Your answer should be the lines below from the one with "-- the scan" to the one with "k.toList) = true := by", both included, given again exactly and with nothing added.
-------- INFORMATION --------
-- pv_equiv track=rewrite | github.com/williamhallatt/cogworks | tests/datasets/efficacy-benchmark/task-001-api-synthesis/verify.py | check_authentication
-- ===== SOURCE A (Python) =====
-- def check_authentication(content: str) -> bool:
--     """Check if authentication logic is present."""
--     indicators = [
--         "bcrypt",
--         "hash",
--         "compare",
--         "verify",
--         "findOne",
--         "find_one",
--         "get_user",
--     ]
--     return any(indicator.lower() in content.lower() for indicator in indicators)
-- ===== SOURCE B (Python) =====
-- def check_authentication(content: str) -> bool:
--     """Check if authentication logic is present (index-driven position scan)."""
--     keywords = ("bcrypt", "hash", "compare", "verify", "findone", "find_one", "get_user")
--     low = content.lower()
--     n = len(low)
--     i = 0
--     while i < n:
--         for k in keywords:
--             if low.startswith(k, i):
--                 return True
--         i += 1
--     return False
-- ===== Notes on version B (the rewrite author's own statement) =====
-- stated objective: alternative
-- what changed: B lowercases the content once and walks positions left-to-right with an explicit index, returning True as soon as some keyword starts at the current position, instead of A's seven independent substring-membership tests each re-lowercasing the content.
import Mathlib
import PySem

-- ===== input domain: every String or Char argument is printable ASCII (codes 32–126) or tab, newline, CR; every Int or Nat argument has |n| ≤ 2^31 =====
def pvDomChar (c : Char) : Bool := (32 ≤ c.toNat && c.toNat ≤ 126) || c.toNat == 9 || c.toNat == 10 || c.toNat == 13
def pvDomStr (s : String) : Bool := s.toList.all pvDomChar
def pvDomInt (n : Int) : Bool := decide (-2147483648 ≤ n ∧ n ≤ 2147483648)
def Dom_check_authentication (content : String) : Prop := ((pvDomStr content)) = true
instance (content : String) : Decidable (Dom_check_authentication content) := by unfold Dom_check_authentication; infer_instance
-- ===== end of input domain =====

-- B lowercases the content once and walks positions left-to-right with an explicit index,
-- returning true as soon as some keyword starts at the current position (alternative, same cost).

-- ===== PORT A =====
def check_authentication (content : String) : Bool :=
  let indicators : List String :=
    ["bcrypt", "hash", "compare", "verify", "findOne", "find_one", "get_user"]
  indicators.any (fun indicator =>
    PySem.Str.isIn (PySem.Str.lower indicator) (PySem.Str.lower content))

-- ===== PORT B =====
-- the while loop over positions i < n becomes recursion on the index i (measure n - i);
-- low.startswith(k, i) is exactly a prefix test of k on the i-dropped character list.
def pvScan (keywords : List String) (low : List Char) (i : Nat) : Bool :=
  if i < low.length then
    if keywords.any (fun k => PySem.Chars.startswith (low.drop i) k.toList) then
      true
    else
      pvScan keywords low (i + 1)
  else
    false
termination_by low.length - i

def check_authentication_alt (content : String) : Bool :=
  let keywords : List String :=
    ["bcrypt", "hash", "compare", "verify", "findone", "find_one", "get_user"]
  let low := PySem.Str.lower content
  pvScan keywords low.toList 0

-- ===== PRECONDITION & SPEC =====
def Spec_check_authentication (content : String) (out : Bool) : Prop := out = check_authentication_alt content
instance (content : String) (out : Bool) : Decidable (Spec_check_authentication content out) := by unfold Spec_check_authentication; infer_instance

-- ===== CLAIM (what is proved, stated in full; the proofs are below) =====
def Claim_equal_check_authentication : Prop := ∀ (content : String), Dom_check_authentication content → Spec_check_authentication content (check_authentication content)

-- ===== LEMMAS AND PROOFS =====

-- the scan from position i succeeds iff some keyword starts at some position j ≥ i
-- (keywords nonempty, so a match forces j < low.length)
lemma pvScan_iff (keywords : List String) (hk : ∀ k ∈ keywords, k.toList ≠ [])
    (low : List Char) (i : Nat) :
    pvScan keywords low i = true ↔
      ∃ j, i ≤ j ∧ (keywords.any fun k => PySem.Chars.startswith (low.drop j) k.toList) = true := by
  induction i using pvScan.induct keywords low with
  | case1 i hlt hmatch =>
    rw [pvScan]
    simp only [if_pos hlt, if_pos hmatch]
    exact ⟨fun _ => ⟨i, le_refl _, hmatch⟩, fun _ => trivial⟩
  | case2 i hlt hmatch ih =>
    rw [pvScan]
    simp only [if_pos hlt, if_neg hmatch, ih]
    constructor
    · rintro ⟨j, hij, hj⟩; exact ⟨j, Nat.le_of_succ_le hij, hj⟩
    · rintro ⟨j, hij, hj⟩
      refine ⟨j, ?_, hj⟩
      rcases Nat.lt_or_ge i j with h | h
      · exact h
      · exfalso; have : j = i := Nat.le_antisymm (by omega) (by omega)
        subst this; exact hmatch hj
  | case3 i hlt =>
    rw [pvScan]
    simp only [if_neg hlt]
    constructor
    · intro h; cases h
    · rintro ⟨j, _, hj⟩
      rw [List.any_eq_true] at hj
      obtain ⟨k, hkm, hks⟩ := hj
      rw [PySem.Chars.startswith_iff] at hks
      have hdrop : low.drop j = [] := List.drop_eq_nil_of_le (by omega)
      rw [hdrop] at hks
      exact absurd (List.prefix_nil.mp hks) (hk k hkm)

-- "sub in s" equals "sub starts at some position j ≥ 0"
lemma pv_isIn_iff (sub s : List Char) :
    PySem.Chars.isIn sub s = true ↔
      ∃ j : Nat, 0 ≤ j ∧ PySem.Chars.startswith (s.drop j) sub = true := by
  rw [← PySem.Chars.exists_prefix_drop_iff_isIn]
  constructor
  · rintro ⟨j, hj⟩; exact ⟨j, Nat.zero_le _, (PySem.Chars.startswith_iff _ _).mpr hj⟩
  · rintro ⟨j, _, hj⟩; exact ⟨j, (PySem.Chars.startswith_iff _ _).mp hj⟩

-- ===== VERDICT (by name: the statement is the Claim_ definition above) =====
theorem check_authentication_spec : Claim_equal_check_authentication := by
  intro content _
  unfold Spec_check_authentication check_authentication check_authentication_alt
  rw [Bool.eq_iff_iff]
  rw [pvScan_iff _ (by decide) _ 0]
  simp only [List.any_cons, List.any_nil, Bool.or_eq_true, PySem.Str.isIn_eq, pv_isIn_iff,
    PySem.Str.toList_lower,
    show ("bcrypt" : String).toList = ['b','c','r','y','p','t'] from by decide,
    show ("hash" : String).toList = ['h','a','s','h'] from by decide,
    show ("compare" : String).toList = ['c','o','m','p','a','r','e'] from by decide,
    show ("verify" : String).toList = ['v','e','r','i','f','y'] from by decide,
    show ("findone" : String).toList = ['f','i','n','d','o','n','e'] from by decide,
    show ("find_one" : String).toList = ['f','i','n','d','_','o','n','e'] from by decide,
    show ("get_user" : String).toList = ['g','e','t','_','u','s','e','r'] from by decide,
    show ("findOne" : String).toList = ['f','i','n','d','O','n','e'] from by decide,
    show PySem.Chars.lower ['f','i','n','d','O','n','e'] = ['f','i','n','d','o','n','e'] from by decide,
    show PySem.Chars.lower ['b','c','r','y','p','t'] = ['b','c','r','y','p','t'] from by decide,
    show PySem.Chars.lower ['h','a','s','h'] = ['h','a','s','h'] from by decide,
    show PySem.Chars.lower ['c','o','m','p','a','r','e'] = ['c','o','m','p','a','r','e'] from by decide,
    show PySem.Chars.lower ['v','e','r','i','f','y'] = ['v','e','r','i','f','y'] from by decide,
    show PySem.Chars.lower ['f','i','n','d','_','o','n','e'] = ['f','i','n','d','_','o','n','e'] from by decide,
    show PySem.Chars.lower ['g','e','t','_','u','s','e','r'] = ['g','e','t','_','u','s','e','r'] from by decide]
  constructor
  · rintro (⟨j, h0, hj⟩ | ⟨j, h0, hj⟩ | ⟨j, h0, hj⟩ | ⟨j, h0, hj⟩ | ⟨j, h0, hj⟩ | ⟨j, h0, hj⟩ | ⟨j, h0, hj⟩ | h)
    · exact ⟨j, Nat.zero_le _, by simp [hj]⟩
    · exact ⟨j, Nat.zero_le _, by simp [hj]⟩
    · exact ⟨j, Nat.zero_le _, by simp [hj]⟩
    · exact ⟨j, Nat.zero_le _, by simp [hj]⟩
    · exact ⟨j, Nat.zero_le _, by simp [hj]⟩
    · exact ⟨j, Nat.zero_le _, by simp [hj]⟩
    · exact ⟨j, Nat.zero_le _, by simp [hj]⟩
    · cases h
  · rintro ⟨j, -, hj⟩
    rcases hj with (h | h | h | h | h | h | h | h)
    · exact Or.inl ⟨j, Nat.zero_le _, h⟩
    · exact Or.inr (Or.inl ⟨j, Nat.zero_le _, h⟩)
    · exact Or.inr (Or.inr (Or.inl ⟨j, Nat.zero_le _, h⟩))
    · exact Or.inr (Or.inr (Or.inr (Or.inl ⟨j, Nat.zero_le _, h⟩)))
    · exact Or.inr (Or.inr (Or.inr (Or.inr (Or.inl ⟨j, Nat.zero_le _, h⟩))))
    · exact Or.inr (Or.inr (Or.inr (Or.inr (Or.inr (Or.inl ⟨j, Nat.zero_le _, h⟩)))))
    · exact Or.inr (Or.inr (Or.inr (Or.inr (Or.inr (Or.inr (Or.inl ⟨j, Nat.zero_le _, h⟩))))))
    · cases h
--------
RESPONSE BOX.
-- the scan from position i succeeds iff some keyword starts at some position j ≥ i
-- (keywords nonempty, so a match forces j < low.length)
lemma pvScan_iff (keywords : List String) (hk : ∀ k ∈ keywords, k.toList ≠ [])
    (low : List Char) (i : Nat) :
    pvScan keywords low i = true ↔
      ∃ j, i ≤ j ∧ (keywords.any fun k => PySem.Chars.startswith (low.drop j) k.toList) = true := by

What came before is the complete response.